→ **Problem requirements**:
In the entries below, how many lines contain the word "theorem"? State the number and nothing more.

→ **Data shown**:
-- pv_equiv track=rewrite | github.com/vamsi-panchada/VAVE_DSA | leetcode/easy/python/WC_499_1.py | minDeletion
-- ===== SOURCE A (Python) =====
-- from collections import defaultdict
-- import heapq
--
-- def minDeletion(s: str, k: int) -> int:
--     counter = defaultdict(int)
--     for i in s:
--         counter[i] += 1
--     if len(counter)<=k:
--         return 0
--     smallest = heapq.nsmallest(len(counter) - k, counter.values())
--     return sum(smallest)
-- ===== SOURCE B (Python) =====
-- def minDeletion(s: str, k: int) -> int:
--     freq = {}
--     for ch in s:
--         freq[ch] = freq.get(ch, 0) + 1
--     need = len(freq) - k      # how many distinct characters must be deleted entirely
--     if need <= 0:
--         return 0
--     # counting-sort selection: bucket the counts by value (1..len(s)), no heap/sort
--     buckets = [0] * (len(s) + 1)
--     for f in freq.values():
--         buckets[f] += 1
--     ans = 0
--     for f in range(1, len(s) + 1):
--         take = min(buckets[f], need)
--         ans += take * f
--         need -= take
--         if need == 0:
--             break
--     return ans
-- ===== Notes on version B (the rewrite author's own statement) =====
-- stated objective: alternative
-- what changed: B replaces A's heap selection of the (distinct-k) smallest counts with a counting-sort selection: it buckets the counts into a frequency-of-frequency array of size len(s)+1 and scans bucket values 1..len(s) ascending, taking counts greedily until the deletion quota (distinct-k) is filled; no heap or comparison sort is used.
import Mathlib
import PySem

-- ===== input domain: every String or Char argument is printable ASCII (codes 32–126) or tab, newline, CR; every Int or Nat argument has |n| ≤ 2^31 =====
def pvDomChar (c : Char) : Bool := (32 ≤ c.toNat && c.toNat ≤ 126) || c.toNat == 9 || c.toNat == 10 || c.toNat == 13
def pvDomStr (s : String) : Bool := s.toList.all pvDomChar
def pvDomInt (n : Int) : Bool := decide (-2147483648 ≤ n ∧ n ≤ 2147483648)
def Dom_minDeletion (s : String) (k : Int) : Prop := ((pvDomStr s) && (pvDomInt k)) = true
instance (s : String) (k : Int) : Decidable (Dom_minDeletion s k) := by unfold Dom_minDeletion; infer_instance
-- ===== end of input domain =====

-- B replaces A's heap selection of the (distinct-k) smallest counts with a counting-sort bucket scan over count values; objective: alternative.

-- ===== PORT A =====
def minDeletion (s : String) (k : Int) : Int :=
  let counter := s.toList.foldl (fun d c => d.modify c 0 (· + 1)) (PySem.Dict.empty : PySem.Dict Char Int)
  if (counter.size : Int) ≤ k then 0
  else
    -- heapq.nsmallest(n, vals) = sorted(vals)[:n]
    let smallest := (PySem.List.sorted counter.values (fun x => x) false).take ((counter.size : Int) - k).toNat
    smallest.sum

-- ===== PORT B =====
-- the scan 'for f in range(1, len(s)+1): … if need == 0: break'
def pvScan (buckets : List Int) : List Int → Int → Int → Int
  | [], ans, _ => ans
  | f :: fs, ans, need =>
    let take := min (PySem.List.pyGetD buckets f 0) need   -- buckets[f]; f ∈ [1, len(s)] is always in range
    let ans' := ans + take * f
    let need' := need - take
    if need' = 0 then ans' else pvScan buckets fs ans' need'

def minDeletion_alt (s : String) (k : Int) : Int :=
  let freq := s.toList.foldl (fun d c => d.insert c (d.getD c 0 + 1)) (PySem.Dict.empty : PySem.Dict Char Int)
  let need := (freq.size : Int) - k
  if need ≤ 0 then 0
  else
    -- buckets[f] += 1 over freq.values; f is a count of a character of s, so 1 ≤ f ≤ len(s) and the index is always in range
    let buckets := freq.values.foldl (fun b f => b.set f.toNat (PySem.List.pyGetD b f 0 + 1))
                     (List.replicate (s.toList.length + 1) (0 : Int))
    pvScan buckets (PySem.List.pyRange 1 (s.toList.length + 1) 1) 0 need

-- ===== PRECONDITION & SPEC =====
def Spec_minDeletion (s : String) (k : Int) (out : Int) : Prop := out = minDeletion_alt s k
instance (s : String) (k : Int) (out : Int) : Decidable (Spec_minDeletion s k out) := by unfold Spec_minDeletion; infer_instance

-- ===== CLAIM (what is proved, stated in full; the proofs are below) =====
def Claim_equal_minDeletion : Prop := ∀ (s : String) (k : Int), Dom_minDeletion s k → Spec_minDeletion s k (minDeletion s k)

-- ===== LEMMAS AND PROOFS =====

-- the bucket-building fold adds the multiplicity of each in-range value to its slot
theorem pvBucket_getD (vs : List Int) : ∀ (b : List Int),
    (∀ v ∈ vs, 0 ≤ v ∧ v < (b.length : Int)) → ∀ (j : Int), 0 ≤ j → j < (b.length : Int) →
    PySem.List.pyGetD (vs.foldl (fun b f => b.set f.toNat (PySem.List.pyGetD b f 0 + 1)) b) j 0
      = PySem.List.pyGetD b j 0 + (vs.count j : Int) := by
  induction vs with
  | nil => intro b _ j _ _; simp
  | cons v vs ih =>
    intro b hv j hj0 hj
    have hvb := hv v (List.mem_cons_self)
    have hlen : (b.set v.toNat (PySem.List.pyGetD b v 0 + 1)).length = b.length := by simp
    rw [List.foldl_cons, ih _ (fun x hx => by rw [hlen]; exact hv x (List.mem_cons_of_mem _ hx)) j hj0 (by rw [hlen]; exact hj)]
    rw [PySem.List.pyGetD_eq_getElem _ _ hj0 (by simpa [hlen] using hj),
        PySem.List.pyGetD_eq_getElem _ _ hj0 (by simpa using hj)]
    rw [List.getElem_set]
    by_cases hjv : j = v
    · subst hjv
      simp only [if_true, List.count_cons_self,
        PySem.List.pyGetD_eq_getElem b (0:Int) hj0 (by simpa using hj)]
      push_cast; ring
    · rw [if_neg (by omega)]
      rw [List.count_cons_of_ne (by exact fun h => hjv (by omega))]

-- a sorted list whose elements all dominate f splits as (all the f's) ++ (the rest)
theorem pvSplit (f : Int) (L : List Int) (hs : L.Pairwise (· ≤ ·)) (hge : ∀ x ∈ L, f ≤ x) :
    ∃ L', L = List.replicate (L.count f) f ++ L' ∧ f ∉ L' ∧ L'.Pairwise (· ≤ ·) ∧ (∀ x ∈ L', x ∈ L) := by
  induction L with
  | nil => exact ⟨[], by simp⟩
  | cons x t ih =>
    rcases List.pairwise_cons.1 hs with ⟨hxle, hst⟩
    by_cases hxf : x = f
    · subst hxf
      obtain ⟨L', h1, h2, h3, h4⟩ := ih hst (fun y hy => hge y (List.mem_cons_of_mem _ hy))
      refine ⟨L', ?_, h2, h3, fun y hy => List.mem_cons_of_mem _ (h4 y hy)⟩
      rw [List.count_cons_self, List.replicate_succ, List.cons_append]
      exact congrArg _ h1
    · have hfx : f < x := lt_of_le_of_ne (hge x List.mem_cons_self) (fun h => hxf h.symm)
      have hnot : f ∉ x :: t := by
        intro hmem
        rcases List.mem_cons.1 hmem with h | h
        · omega
        · exact absurd (hxle f h) (by omega)
      refine ⟨x :: t, ?_, hnot, hs, fun y hy => hy⟩
      simp [List.count_eq_zero_of_not_mem hnot]

-- the ascending bucket scan with quota 'need' sums the 'need' smallest elements of L
theorem pvScan_spec (fs : List Int) : ∀ (L buckets : List Int) (ans need : Int),
    0 < need → L.Pairwise (· ≤ ·) → fs.Pairwise (· < ·) → (∀ x ∈ L, x ∈ fs) →
    (∀ f ∈ fs, PySem.List.pyGetD buckets f 0 = (L.count f : Int)) →
    pvScan buckets fs ans need = ans + (L.take need.toNat).sum := by
  induction fs with
  | nil =>
    intro L buckets ans need _ _ _ hmem _
    have : L = [] := List.eq_nil_iff_forall_not_mem.2 (fun x hx => List.not_mem_nil (hmem x hx))
    subst this
    simp [pvScan]
  | cons f fs ih =>
    intro L buckets ans need hneed hsL hsfs hmem hcnt
    rcases List.pairwise_cons.1 hsfs with ⟨hflt, hsfs'⟩
    have hge : ∀ x ∈ L, f ≤ x := by
      intro x hx
      rcases List.mem_cons.1 (hmem x hx) with h | h
      · omega
      · exact le_of_lt (hflt x h)
    obtain ⟨L', hLeq, hfnot, hsL', hsub⟩ := pvSplit f L hsL hge
    have hcf : PySem.List.pyGetD buckets f 0 = (L.count f : Int) := hcnt f List.mem_cons_self
    set c : Nat := L.count f with hc
    simp only [pvScan, hcf]
    by_cases hle : need ≤ (c : Int)
    · -- take = need, need' = 0: break, return ans + need * f
      rw [min_eq_right hle, if_pos (by ring)]
      have htake : L.take need.toNat = List.replicate need.toNat f := by
        rw [hLeq, List.take_append, List.take_replicate, List.length_replicate,
            min_eq_left (by omega), Nat.sub_eq_zero_of_le (by omega), List.take_zero,
            List.append_nil]
      rw [htake, List.sum_replicate, nsmul_eq_mul, Int.toNat_of_nonneg (by omega)]
    · -- take = c < need: recurse on the remaining bucket values with the rest of L
      rw [not_le] at hle
      rw [min_eq_left (by omega), if_neg (by omega)]
      have hcnt' : ∀ g ∈ fs, PySem.List.pyGetD buckets g 0 = (L'.count g : Int) := by
        intro g hg
        have hfg : f < g := hflt g hg
        rw [hcnt g (List.mem_cons_of_mem _ hg), hLeq, List.count_append]
        simp [List.count_replicate]
        omega
      have hmem' : ∀ x ∈ L', x ∈ fs := by
        intro x hx
        rcases List.mem_cons.1 (hmem x (hsub x hx)) with h | h
        · exact absurd (h ▸ hx) hfnot
        · exact h
      rw [ih L' buckets _ _ (by omega) hsL' hsfs' hmem' hcnt']
      have hdrop : L.take need.toNat = List.replicate c f ++ L'.take (need - c).toNat := by
        rw [hLeq, List.take_append, List.length_replicate,
            List.take_of_length_le (by simp only [List.length_replicate]; omega)]
        congr 2
        omega
      rw [hdrop, List.sum_append, List.sum_replicate, nsmul_eq_mul]
      ring

theorem minDeletion_eq_alt (s : String) (k : Int) :
    minDeletion s k = minDeletion_alt s k := by
  simp only [minDeletion, minDeletion_alt]
  rw [← PySem.Dict.counter_eq_foldl, PySem.Dict.foldl_insert_getD_add_one_eq_counter]
  set c := PySem.Dict.counter s.toList with hc
  set n := s.toList.length with hn
  have hvals : c.values = (PySem.Set.ofList s.toList).map (fun k => (s.toList.count k : Int)) := by
    simp only [hc, PySem.Dict.values, PySem.Dict.items_counter, List.map_map]; rfl
  have hbound : ∀ v ∈ c.values, 1 ≤ v ∧ v ≤ (n : Int) := by
    intro v hv
    rw [hvals] at hv
    obtain ⟨x, hx, rfl⟩ := List.mem_map.1 hv
    have hxmem : x ∈ s.toList := (PySem.Set.mem_ofList _ _).1 hx
    have h1 : 1 ≤ s.toList.count x := List.count_pos_iff.2 hxmem
    have h2 : s.toList.count x ≤ n := List.count_le_length
    omega
  by_cases hk : (c.size : Int) ≤ k
  · rw [if_pos hk, if_pos (by omega)]
  · rw [if_neg hk, if_neg (by omega)]
    set L := PySem.List.sorted c.values (fun x => x) false with hL
    have hperm := PySem.List.sorted_perm c.values (fun x : Int => x) false
    have hcntL : ∀ f : Int, L.count f = c.values.count f := fun f => hperm.count_eq f
    rw [pvScan_spec _ L _ 0 ((c.size : Int) - k) (by omega)
      (PySem.List.sorted_pairwise c.values (fun x : Int => x))
      (PySem.List.pairwise_lt_pyRange_one 1 ((n : Int) + 1))
      (by
        intro x hx
        have hxv : x ∈ c.values := (PySem.List.mem_sorted _ _ _ _).1 hx
        have := hbound x hxv
        exact PySem.List.mem_pyRange_one.2 (by omega))
      (by
        intro f hf
        have hfr := PySem.List.mem_pyRange_one.1 hf
        have hrep : ((List.replicate (n + 1) (0 : Int)).length : Int) = (n : Int) + 1 := by simp
        rw [pvBucket_getD c.values _
          (fun v hv => by rw [hrep]; have := hbound v hv; omega)
          f (by omega) (by rw [hrep]; omega)]
        rw [PySem.List.pyGetD_eq_getElem _ _ (by omega) (by simp; omega)]
        simp only [List.getElem_replicate, zero_add]
        rw [hcntL f])]
    simp

-- ===== VERDICT (by name: the statement is the Claim_ definition above) =====
theorem minDeletion_spec : Claim_equal_minDeletion := by
  intro s k _
  exact minDeletion_eq_alt s k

→ **Reply to the exercise**:
5